I knew that once Labor Day was over—the unofficial end of summer—my boys and I would head back to school. This filled me with disappointment. The odd thing about this is that I love my job. My kids love their school. And, yet, I was deeply sad that summer was over, but not for the reasons you may think. Yes, I love spending time with my kids, the warm weather, and freedom. While I do miss those things, what was bothering me most was the lack of accomplishment during the summer months. On Memorial Day, the summer had laid large before me. I had glorious plans—both professionally and personally: class revisions, new geometry videos, bike rides, camping…And now, here it was Labor Day. In truth, there was much I accomplished this summer and if pressed I could easily make a list. But there was so much more I had meant to do.
"Now what?" I asked myself. I was not going to make Labor Day into another New Year's. There would be no resolutions for me. I knew I was not the first to feel this way. Adults and students alike can get caught up in what we meant to do that it prevents us from doing much of anything. I have had many students tell me, “I am so far behind. I feel overwhelmed. I just don’t know what to do.” My answer to them is usually pretty straight-forward. Start at the beginning and do something. Deal with school—and life—one small task at a time. One accomplishment leads to another and the success breeds success.
Remembering my advice to my students, I plodded forward, like many of us do each September: balancing school, and work, and family. And life happened. In the past few weeks I've accomplished many of those things that were on my summer “to do” list as well as many that weren’t. Fall is amazingly busy at MNOHS, in a wonderful sort of way. I connected with new students while evaluating their transcripts and creating class schedules to help them reach their goal of high school graduation. I collaborated with a co-worker to design a course to give extra support to students struggling with time management, motivation or personal issues that made attending school challenging. New geometry and calculus videos were created, feedback provided on assignments, and parent newsletters written.

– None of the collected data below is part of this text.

-- pv_equiv track=rewrite | github.com/arsser/PythonUtils | bak/导出钉钉审批记录.py | parse_form_values
-- ===== SOURCE A (Python) =====
-- def parse_form_values(records):
--     all_fields = set()
--     parsed_records = []
--
--     # 解析每个记录的表单值
--     for record in records:
--         form_values = record['form_component_values']
--         parsed_record = {val['name']: val['value'] for val in form_values}
--         parsed_records.append(parsed_record)
--         all_fields.update(parsed_record.keys())
--
--     return all_fields, parsed_records
-- ===== SOURCE B (Python) =====
-- def parse_form_values(records):
--     # flatten everything into one stream of (record_index, name, value) triples,
--     # then scatter the triples into pre-allocated dicts and take the field set
--     # from the stream's names
--     triples = [(i, val['name'], val['value'])
--                for i, record in enumerate(records)
--                for val in record['form_component_values']]
--     parsed_records = [{} for _ in records]
--     for i, name, value in triples:
--         parsed_records[i][name] = value
--     all_fields = {name for _, name, _ in triples}
--     return all_fields, parsed_records
-- ===== Notes on version B (the rewrite author's own statement) =====
-- stated objective: alternative
-- what changed: Instead of A's fused per-record loop that builds each dict and updates the field set together, B first flattens all form values into one stream of (record_index, name, value) triples, scatters the triples into a pre-allocated list of empty dicts by index, and computes all_fields as the set of the stream's raw names (no per-dict key extraction); Pre_ excludes inputs where a record lacks 'form_component_values' or a form value lacks 'name'/'value' (A raises KeyError there, and so does B).
import Mathlib
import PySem

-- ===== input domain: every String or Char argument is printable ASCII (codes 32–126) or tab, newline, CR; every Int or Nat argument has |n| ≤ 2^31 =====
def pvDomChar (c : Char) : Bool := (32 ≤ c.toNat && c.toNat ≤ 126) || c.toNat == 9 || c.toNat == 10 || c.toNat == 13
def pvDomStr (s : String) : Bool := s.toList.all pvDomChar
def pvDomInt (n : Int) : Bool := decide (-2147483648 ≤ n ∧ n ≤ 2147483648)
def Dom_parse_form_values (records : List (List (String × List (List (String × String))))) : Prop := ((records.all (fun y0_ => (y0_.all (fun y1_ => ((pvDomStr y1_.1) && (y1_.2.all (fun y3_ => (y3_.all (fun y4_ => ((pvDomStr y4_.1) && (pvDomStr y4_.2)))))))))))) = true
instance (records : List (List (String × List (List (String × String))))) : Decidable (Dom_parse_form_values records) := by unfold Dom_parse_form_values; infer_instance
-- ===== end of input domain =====

-- B replaces A's fused per-record loop by a different data flow: flatten all form values
-- into one stream of (index, name, value) triples, scatter them into pre-allocated dicts,
-- and take the field set from the raw name stream (objective: alternative decomposition).


-- ===== PORT A =====
-- one fused loop: for each record, look up the form values, build the parsed dict,
-- append its items and update the field set in the same step
def parse_form_values (records : List (List (String × List (List (String × String))))) : List String × (List (List (String × String))) :=
  records.foldl
    (fun (st : List String × List (List (String × String))) record =>
      let form_values := (PySem.Dict.mk record).getD "form_component_values" []
      let parsed_record :=
        form_values.foldl
          (fun (d : PySem.Dict String String) val =>
            d.insert ((PySem.Dict.mk val).getD "name" "") ((PySem.Dict.mk val).getD "value" ""))
          PySem.Dict.empty
      (PySem.Set.update st.1 parsed_record.keys, st.2 ++ [parsed_record.items]))
    (PySem.Set.empty, [])

-- ===== PORT B =====
-- pass 1: flatten into (index, name, value) triples; pass 2: scatter into a pre-allocated
-- list of empty dicts (indices come from enumerate, hence nonnegative and in range, so
-- '.toNat' + List.modify is exact for the Python item assignment parsed_records[i][name] = value);
-- pass 3: the field set is the set of the stream's names
def parse_form_values_alt (records : List (List (String × List (List (String × String))))) : List String × (List (List (String × String))) :=
  let triples :=
    (PySem.List.enumerate records).flatMap (fun p =>
      ((PySem.Dict.mk p.2).getD "form_component_values" []).map (fun val =>
        (p.1, (PySem.Dict.mk val).getD "name" "", (PySem.Dict.mk val).getD "value" "")))
  let parsed0 : List (PySem.Dict String String) := records.map (fun _ => PySem.Dict.empty)
  let parsed :=
    triples.foldl (fun ps t => ps.modify t.1.toNat (fun d => d.insert t.2.1 t.2.2)) parsed0
  let all_fields := PySem.Set.ofList (triples.map (fun t => t.2.1))
  (all_fields, parsed.map (fun d => d.items))

-- ===== PRECONDITION & SPEC =====
-- Pre_ excludes exactly the inputs on which A raises KeyError: a record without the key
-- 'form_component_values', or a form value without 'name' or 'value'.
def Pre_parse_form_values (records : List (List (String × List (List (String × String))))) : Prop :=
  (records.all (fun record =>
    (PySem.Dict.mk record).contains "form_component_values" &&
    ((PySem.Dict.mk record).getD "form_component_values" []).all (fun val =>
      (PySem.Dict.mk val).contains "name" && (PySem.Dict.mk val).contains "value"))) = true
instance (records : List (List (String × List (List (String × String))))) : Decidable (Pre_parse_form_values records) := by unfold Pre_parse_form_values; infer_instance

def pvWitness_parse_form_values : (List (List (String × List (List (String × String))))) :=
  [[("form_component_values", [[("name", "a"), ("value", "1")], [("name", "b"), ("value", "2")]])],
   [("form_component_values", [])]]

def Spec_parse_form_values (records : List (List (String × List (List (String × String))))) (out : List String × (List (List (String × String)))) : Prop := out = parse_form_values_alt records
instance (records : List (List (String × List (List (String × String))))) (out : List String × (List (List (String × String)))) : Decidable (Spec_parse_form_values records out) := by unfold Spec_parse_form_values; infer_instance

-- ===== CLAIM (what is proved, stated in full; the proofs are below) =====
def Claim_equal_parse_form_values : Prop := ∀ (records : List (List (String × List (List (String × String))))), Dom_parse_form_values records → Pre_parse_form_values records → Spec_parse_form_values records (parse_form_values records)

-- ===== LEMMAS AND PROOFS =====
-- proof-side abbreviations for one record
def pvFV (record : List (String × List (List (String × String)))) : List (List (String × String)) :=
  (PySem.Dict.mk record).getD "form_component_values" []
def pvName (val : List (String × String)) : String := (PySem.Dict.mk val).getD "name" ""
def pvVal (val : List (String × String)) : String := (PySem.Dict.mk val).getD "value" ""
def pvParsed (record : List (String × List (List (String × String)))) : PySem.Dict String String :=
  (pvFV record).foldl (fun d val => d.insert (pvName val) (pvVal val)) PySem.Dict.empty

-- A's fused fold splits into the list of parsed items and a set-update fold
theorem pv_fold_split (records : List (List (String × List (List (String × String)))))
    (s : List String) (acc : List (List (String × String))) :
    records.foldl
      (fun (st : List String × List (List (String × String))) record =>
        (PySem.Set.update st.1 (pvParsed record).keys, st.2 ++ [(pvParsed record).items]))
      (s, acc)
    = (records.foldl (fun t r => PySem.Set.update t (pvParsed r).keys) s,
       acc ++ records.map (fun r => (pvParsed r).items)) := by
  induction records generalizing s acc with
  | nil => simp
  | cons r rs ih => simp [ih, List.append_assoc]

-- updating a set with a deduplicated list is updating it with the raw list
theorem pv_update_ofList (xs : List String) (s : PySem.Set String) :
    PySem.Set.update s (PySem.Set.ofList xs) = PySem.Set.update s xs := by
  rw [PySem.Set.update_eq_append_filter, PySem.Set.update_eq_append_filter,
    PySem.Set.ofList_ofList]

-- A's set fold equals the set of the flattened raw name stream prepended to s
theorem pv_set_flat (records : List (List (String × List (List (String × String)))))
    (s : PySem.Set String) :
    records.foldl (fun t r => PySem.Set.update t (pvParsed r).keys) s
    = PySem.Set.update s (records.flatMap (fun r => (pvFV r).map pvName)) := by
  induction records generalizing s with
  | nil => simp [PySem.Set.update]
  | cons r rs ih =>
      simp only [List.foldl_cons, List.flatMap_cons]
      rw [ih]
      have hk : (pvParsed r).keys = PySem.Set.ofList ((pvFV r).map pvName) := by
        unfold pvParsed
        rw [PySem.Dict.keys_foldl_insert_key]
        rfl
      rw [hk, pv_update_ofList, PySem.Set.update_append]

-- B's name stream is the flattened raw name stream
theorem pv_triples_names (records : List (List (String × List (List (String × String)))))
    (k : Int) :
    (((PySem.List.enumerate records k).flatMap (fun p =>
        (pvFV p.2).map (fun val => (p.1, pvName val, pvVal val)))).map (fun t => t.2.1))
    = records.flatMap (fun r => (pvFV r).map pvName) := by
  induction records generalizing k with
  | nil => simp [PySem.List.enumerate]
  | cons r rs ih =>
      simp [PySem.List.enumerate_cons, ih, Function.comp]

-- modifying at the length of the prefix hits the head of the suffix
theorem pv_modify_append {α : Type} (done : List α) (x : α) (t : List α) (f : α → α) :
    (done ++ x :: t).modify done.length f = done ++ f x :: t := by
  induction done with
  | nil => simp [List.modify]
  | cons d ds ih => simpa using ih

-- scattering one record's triples folds its inserts into the dict at its index
theorem pv_scatter_group (fv : List (List (String × String)))
    (done : List (PySem.Dict String String)) (d : PySem.Dict String String)
    (t : List (PySem.Dict String String)) :
    ((fv.map (fun val => ((done.length : Int), pvName val, pvVal val))).foldl
        (fun ps tr => ps.modify tr.1.toNat (fun dd => dd.insert tr.2.1 tr.2.2))
        (done ++ d :: t))
    = done ++ (fv.foldl (fun dd val => dd.insert (pvName val) (pvVal val)) d) :: t := by
  induction fv generalizing d with
  | nil => simp
  | cons v vs ih =>
      simp only [List.map_cons, List.foldl_cons]
      rw [show ((done.length : Int)).toNat = done.length by simp, pv_modify_append, ih]

-- full scatter: the pre-allocated dicts become the per-record parsed dicts
theorem pv_scatter (records : List (List (String × List (List (String × String)))))
    (done : List (PySem.Dict String String)) :
    (((PySem.List.enumerate records (done.length : Int)).flatMap (fun p =>
        (pvFV p.2).map (fun val => (p.1, pvName val, pvVal val)))).foldl
        (fun ps tr => ps.modify tr.1.toNat (fun dd => dd.insert tr.2.1 tr.2.2))
        (done ++ records.map (fun _ => PySem.Dict.empty)))
    = done ++ records.map pvParsed := by
  induction records generalizing done with
  | nil => simp [PySem.List.enumerate]
  | cons r rs ih =>
      simp only [PySem.List.enumerate_cons, List.flatMap_cons, List.map_cons, List.foldl_append]
      rw [pv_scatter_group]
      have h1 : (done.length : Int) + 1 = ((done ++ [pvParsed r]).length : Int) := by simp
      have := ih (done ++ [pvParsed r])
      rw [h1]
      simpa [List.append_assoc] using this

-- ===== VERDICT (by name: the statement is the Claim_ definition above) =====
theorem parse_form_values_spec : Claim_equal_parse_form_values := by
  intro records _ _
  show parse_form_values records = parse_form_values_alt records
  have hA : parse_form_values records
      = (PySem.Set.update PySem.Set.empty (records.flatMap (fun r => (pvFV r).map pvName)),
         records.map (fun r => (pvParsed r).items)) := by
    show (records.foldl
        (fun (st : List String × List (List (String × String))) record =>
          (PySem.Set.update st.1 (pvParsed record).keys, st.2 ++ [(pvParsed record).items]))
        (PySem.Set.empty, [])) = _
    rw [pv_fold_split, pv_set_flat]
    simp
  have hs := pv_scatter records []
  simp only [List.length_nil, Nat.cast_zero, List.nil_append] at hs
  have hB : parse_form_values_alt records
      = (PySem.Set.ofList (records.flatMap (fun r => (pvFV r).map pvName)),
         (records.map pvParsed).map (fun d => d.items)) := by
    show (PySem.Set.ofList
            (((PySem.List.enumerate records 0).flatMap (fun p =>
              (pvFV p.2).map (fun val => (p.1, pvName val, pvVal val)))).map (fun t => t.2.1)),
          (((PySem.List.enumerate records 0).flatMap (fun p =>
              (pvFV p.2).map (fun val => (p.1, pvName val, pvVal val)))).foldl
            (fun ps tr => ps.modify tr.1.toNat (fun dd => dd.insert tr.2.1 tr.2.2))
            (records.map (fun _ => PySem.Dict.empty))).map (fun d => d.items)) = _
    rw [pv_triples_names, hs]
  rw [hA, hB]
  simp [List.map_map, PySem.Set.update_nil_left, PySem.Set.empty, Function.comp]
-- pv_equiv track=rewrite | github.com/HyunjunJeon/problem_solving_python | inflearn_python_algorithm/ch5/5-7.py | solve
-- ===== SOURCE A (Python) =====
-- from collections import deque
--
-- def solve(check: str, input: str):
--     check = deque(check)
--     for x in input:
--         if x in check:
--             if x != check.popleft():
--                 return "NO"
--     else:
--         if len(check) == 0:
--             return "YES"
--         else:
--             return "NO"
-- ===== SOURCE B (Python) =====
-- from collections import Counter
--
-- def solve(check: str, input: str):
--     remaining = Counter(check)
--     i = 0
--     for x in input:
--         if remaining[x] > 0:
--             if x != check[i]:
--                 return "NO"
--             remaining[x] -= 1
--             i += 1
--     return "YES" if i == len(check) else "NO"
-- ===== Notes on version B (the rewrite author's own statement) =====
-- stated objective: faster
-- what changed: Replaces the mutating deque with O(k) membership scans per input char by a one-pass Counter of remaining characters plus a front-index into the unchanged check string, giving O(1) membership and popleft.
import Mathlib
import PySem

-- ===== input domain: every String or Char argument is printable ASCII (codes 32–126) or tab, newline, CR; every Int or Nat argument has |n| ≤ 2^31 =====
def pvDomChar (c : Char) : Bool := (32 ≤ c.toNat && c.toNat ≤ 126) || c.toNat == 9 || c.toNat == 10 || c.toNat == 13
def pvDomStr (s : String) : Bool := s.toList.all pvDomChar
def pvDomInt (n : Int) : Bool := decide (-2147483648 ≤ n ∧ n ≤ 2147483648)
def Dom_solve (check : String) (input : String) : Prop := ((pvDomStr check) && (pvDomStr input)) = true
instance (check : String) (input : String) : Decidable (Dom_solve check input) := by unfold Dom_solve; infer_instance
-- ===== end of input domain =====

-- B replaces A's O(k) deque-membership scan per input char by a Counter of the remaining
-- characters plus a front index into the unchanged check string (objective: faster, asymptotic).

-- ===== PORT A =====
-- deque state dq (front at head); 'x in check' is dq.contains x, popleft takes the head.
def solveLoopA : List Char → List Char → String
  | dq, [] => if dq.length = 0 then "YES" else "NO"
  | dq, x :: xs =>
    if dq.contains x then
      match dq with
      | [] => "NO"            -- unreachable: contains on [] is false, so popleft never sees an empty deque
      | h :: t => if x ≠ h then "NO" else solveLoopA t xs
    else solveLoopA dq xs

def solve (check : String) (input : String) : String :=
  solveLoopA check.toList input.toList

-- ===== PORT B =====
-- rem = Counter of check[i:], i = front index; rem[x] > 0 iff x occurs in check[i:].
def solveLoopB (check : List Char) : PySem.Dict Char Int → Nat → List Char → String
  | _rem, i, [] => if i = check.length then "YES" else "NO"
  | rem, i, x :: xs =>
    if rem.getD x 0 > 0 then
      match check[i]? with
      | none => "NO"          -- unreachable: rem[x] > 0 forces i < check.length (Python would raise IndexError)
      | some c =>
        if x ≠ c then "NO"
        else solveLoopB check (rem.modify x 0 (· - 1)) (i + 1) xs
    else solveLoopB check rem i xs

def solve_alt (check : String) (input : String) : String :=
  solveLoopB check.toList (PySem.Dict.counter check.toList) 0 input.toList

-- ===== PRECONDITION & SPEC =====
def Spec_solve (check : String) (input : String) (out : String) : Prop := out = solve_alt check input
instance (check : String) (input : String) (out : String) : Decidable (Spec_solve check input out) := by unfold Spec_solve; infer_instance

-- ===== CLAIM (what is proved, stated in full; the proofs are below) =====
def Claim_equal_solve : Prop := ∀ (check : String) (input : String), Dom_solve check input → Spec_solve check input (solve check input)

-- ===== LEMMAS AND PROOFS =====

-- Loop invariant: rem holds the multiset of check[i:], so the two loops agree.
lemma loop_eq (cs : List Char) :
    ∀ (inp : List Char) (i : Nat) (rem : PySem.Dict Char Int),
      i ≤ cs.length →
      (∀ c, rem.getD c 0 = ((cs.drop i).count c : Int)) →
      solveLoopA (cs.drop i) inp = solveLoopB cs rem i inp := by
  intro inp
  induction inp with
  | nil =>
    intro i rem hi hinv
    simp only [solveLoopA, solveLoopB, List.length_drop]
    split_ifs <;> first | rfl | omega
  | cons x xs ih =>
    intro i rem hi hinv
    by_cases hp : rem.getD x 0 > 0
    · have hcnt : 0 < (cs.drop i).count x := by
        have := hinv x; omega
      have hmem : x ∈ cs.drop i := List.count_pos_iff.mp hcnt
      have hlt : i < cs.length := by
        by_contra h
        have : cs.drop i = [] := List.drop_eq_nil_of_le (by omega)
        simp [this] at hmem
      have hdq : cs.drop i = cs[i] :: cs.drop (i + 1) :=
        List.drop_eq_getElem_cons hlt
      have hget : cs[i]? = some cs[i] := List.getElem?_eq_getElem hlt
      have hcontains : (cs.drop i).contains x = true := by
        simpa using hmem
      by_cases hx : x = cs[i]
      · have hdq' : cs.drop i = x :: cs.drop (i + 1) := by rw [hdq, hx]
        have hget' : cs[i]? = some x := by rw [hget, hx]
        rw [hdq'] at hcontains ⊢
        simp only [solveLoopA, solveLoopB, hcontains, if_pos hp, hget',
          ne_eq, not_true_eq_false, if_false]
        apply ih _ _ (by omega)
        intro c
        by_cases hc : c = x
        · subst hc
          rw [PySem.Dict.getD_modify_self, hinv c, hdq']
          simp
        · have hc' : ¬ x = c := fun h => hc h.symm
          rw [PySem.Dict.getD_modify_of_ne _ _ _ hc, hinv c, hdq']
          simp [hc']
      · rw [hdq] at hcontains ⊢
        simp only [solveLoopA, solveLoopB, hcontains, if_pos hp, hget]
        simp [hx]
    · have hz : (cs.drop i).count x = 0 := by
        have := hinv x; omega
      have hnmem : x ∉ cs.drop i := by
        intro h
        exact absurd (List.count_pos_iff.mpr h) (by omega)
      have hcontains : (cs.drop i).contains x = false := by
        simpa using hnmem
      have hrec := ih i rem hi hinv
      cases hdq : cs.drop i with
      | nil =>
        rw [hdq] at hcontains hrec
        simp only [solveLoopA, solveLoopB, hcontains, if_neg hp, Bool.false_eq_true, if_false]
        exact hrec
      | cons h t =>
        rw [hdq] at hcontains hrec
        simp only [solveLoopA, solveLoopB, hcontains, if_neg hp, Bool.false_eq_true, if_false]
        exact hrec

-- ===== VERDICT (by name: the statement is the Claim_ definition above) =====
theorem solve_spec : Claim_equal_solve := by
  intro check input _
  unfold Spec_solve solve solve_alt
  have := loop_eq check.toList input.toList 0 (PySem.Dict.counter check.toList)
    (Nat.zero_le _) (by intro c; simp [PySem.Dict.getD_counter])
  simpa using this
-- ===== PRECONDITION & SPEC =====
def Spec_OQPSK_generate (nsymbols : Int) (samples_in_symbol : Int) (bit_stream : List Int) (out : List Int × List Int) : Prop := out = OQPSK_generate_alt nsymbols samples_in_symbol bit_stream
instance (nsymbols : Int) (samples_in_symbol : Int) (bit_stream : List Int) (out : List Int × List Int) : Decidable (Spec_OQPSK_generate nsymbols samples_in_symbol bit_stream out) := by unfold Spec_OQPSK_generate; infer_instance

-- ===== CLAIM (what is proved, stated in full; the proofs are below) =====
def Claim_equal_OQPSK_generate : Prop := ∀ (nsymbols : Int) (samples_in_symbol : Int) (bit_stream : List Int), Dom_OQPSK_generate nsymbols samples_in_symbol bit_stream → Spec_OQPSK_generate nsymbols samples_in_symbol bit_stream (OQPSK_generate nsymbols samples_in_symbol bit_stream)

-- ===== LEMMAS AND PROOFS =====

-- proof-only views of the bit stream: the bits at even / odd positions
def pvEvens : List Int → List Int
  | [] => []
  | [b] => [b]
  | b :: _ :: r => b :: pvEvens r

def pvOdds : List Int → List Int
  | [] => []
  | [_] => []
  | _ :: c :: r => c :: pvOdds r

-- A's unconditional append loop builds a replicate block
theorem pv_foldl_append_const (l : List Int) (s : List Int) (c : Int) :
    l.foldl (fun acc _ => acc ++ [c]) s = s ++ List.replicate l.length c := by
  induction l generalizing s with
  | nil => simp
  | cons x t ih => simp [List.foldl, ih, List.replicate_succ]

-- A's guarded append loop builds a replicate block capped by the remaining room
theorem pv_foldl_guarded (l : List Int) (ns q : Int) (sq : List Int) :
    l.foldl (fun sq _ => if (sq.length : Int) < ns then sq ++ [q] else sq) sq
      = sq ++ List.replicate (min l.length (ns - sq.length).toNat) q := by
  induction l generalizing sq with
  | nil => simp
  | cons x t ih =>
    simp only [List.foldl]
    by_cases h : (sq.length : Int) < ns
    · rw [if_pos h, ih]
      have h2 : min (x :: t).length (ns - (sq.length : Int)).toNat
          = min t.length (ns - ((sq ++ [q]).length : Int)).toNat + 1 := by
        simp; omega
      rw [h2, List.replicate_succ]
      simp
    · rw [if_neg h, ih]
      have : (ns - (sq.length : Int)).toNat = 0 := by omega
      simp [this]

theorem pv_stepA_even (ns sis k b isamp qsamp : Int) (si sq : List Int)
    (h : PySem.Int.mod k 2 = 0) :
    pvStepA ns sis (isamp, qsamp, si, sq) (k, b)
      = (isamp, pvVal b, si,
         sq ++ List.replicate (min sis.toNat (ns - (sq.length : Int)).toNat) (pvVal b)) := by
  rw [pvStepA]
  simp only [h, beq_self_eq_true, if_true]
  rw [pv_foldl_guarded]
  simp [pvVal, PySem.List.length_pyRange_one]

theorem pv_stepA_odd (ns sis k b isamp qsamp : Int) (si sq : List Int)
    (h : ¬ PySem.Int.mod k 2 = 0) :
    pvStepA ns sis (isamp, qsamp, si, sq) (k, b)
      = (pvVal b, qsamp, si ++ List.replicate sis.toNat (pvVal b), sq) := by
  rw [pvStepA]
  simp only [beq_iff_eq, h, if_false]
  rw [pv_foldl_append_const]
  simp [pvVal, PySem.List.length_pyRange_one]

-- invariant of A's main loop, two indices (one even, one odd) at a time
theorem pv_mainA (nsamples sis : Int) (bs : List Int) : ∀ (k : Int), PySem.Int.mod k 2 = 0 →
    ∀ st : Int × Int × List Int × List Int,
    ((PySem.List.enumerate bs k).foldl (pvStepA nsamples sis) st).2.2 =
      (st.2.2.1 ++ (pvOdds bs).flatMap (fun b => List.replicate sis.toNat (pvVal b)),
       st.2.2.2 ++ ((pvEvens bs).flatMap (fun b => List.replicate sis.toNat (pvVal b))).take
         (nsamples - st.2.2.2.length).toNat) := by
  match bs with
  | [] => intro k hk st; simp [PySem.List.enumerate, pvOdds, pvEvens]
  | [b] =>
    intro k hk st
    obtain ⟨isamp, qsamp, si, sq⟩ := st
    simp only [PySem.List.enumerate_cons, PySem.List.enumerate_nil, List.foldl_cons,
      List.foldl_nil]
    rw [pv_stepA_even _ _ _ _ _ _ _ _ hk]
    simp [pvOdds, pvEvens, List.take_replicate, Nat.min_comm]
  | b :: c :: r =>
    intro k hk st
    obtain ⟨isamp, qsamp, si, sq⟩ := st
    have hk1 : ¬ (PySem.Int.mod (k + 1) 2 = 0) := by
      rw [PySem.Int.mod_eq_emod_of_pos (by omega)] at hk ⊢; omega
    have hk2 : PySem.Int.mod (k + 2) 2 = 0 := by
      rw [PySem.Int.mod_eq_emod_of_pos (by omega)] at hk ⊢; omega
    have e12 : k + 1 + 1 = k + 2 := by ring
    simp only [PySem.List.enumerate_cons, List.foldl_cons]
    rw [pv_stepA_even _ _ _ _ _ _ _ _ hk, pv_stepA_odd _ _ _ _ _ _ _ _ hk1, e12,
      pv_mainA nsamples sis r (k + 2) hk2]
    simp only [pvOdds, pvEvens, List.flatMap_cons, Prod.mk.injEq]
    constructor
    · simp
    · rw [List.take_append, List.take_replicate, List.append_assoc]
      congr 2
      · rw [Nat.min_comm]
      · congr 1
        simp only [List.length_append, List.length_replicate]
        omega

-- int(sis/2) (truncation) and sis // 2 (floor) agree after .toNat
theorem pv_tdiv_toNat (sis : Int) : (Int.tdiv sis 2).toNat = (PySem.Int.floordiv sis 2).toNat := by
  rw [PySem.Int.floordiv_eq_ediv_of_pos (by omega)]
  rcases le_or_gt 0 sis with h | h
  · rw [Int.tdiv_eq_ediv_of_nonneg h]
  · have h1 : Int.tdiv sis 2 = -((-sis) / 2) := by
      rw [← Int.tdiv_eq_ediv_of_nonneg (by omega), ← Int.neg_tdiv, neg_neg]
    have h2 : 0 ≤ (-sis) / 2 := by omega
    omega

They weren’t monumental achievements that sent me to cross anything off of my bucket list. I did, however, realize that fall, like summer, holds much potential. It is a more structured time, where routine and obligations provide us with stability. It is also a time to reconnect with people who are a constant in our lives 9 months of the year. It is a time to be proud of what we do each day, to remember the glories of our summer, the cold days ahead, and the fact that there is always another spring.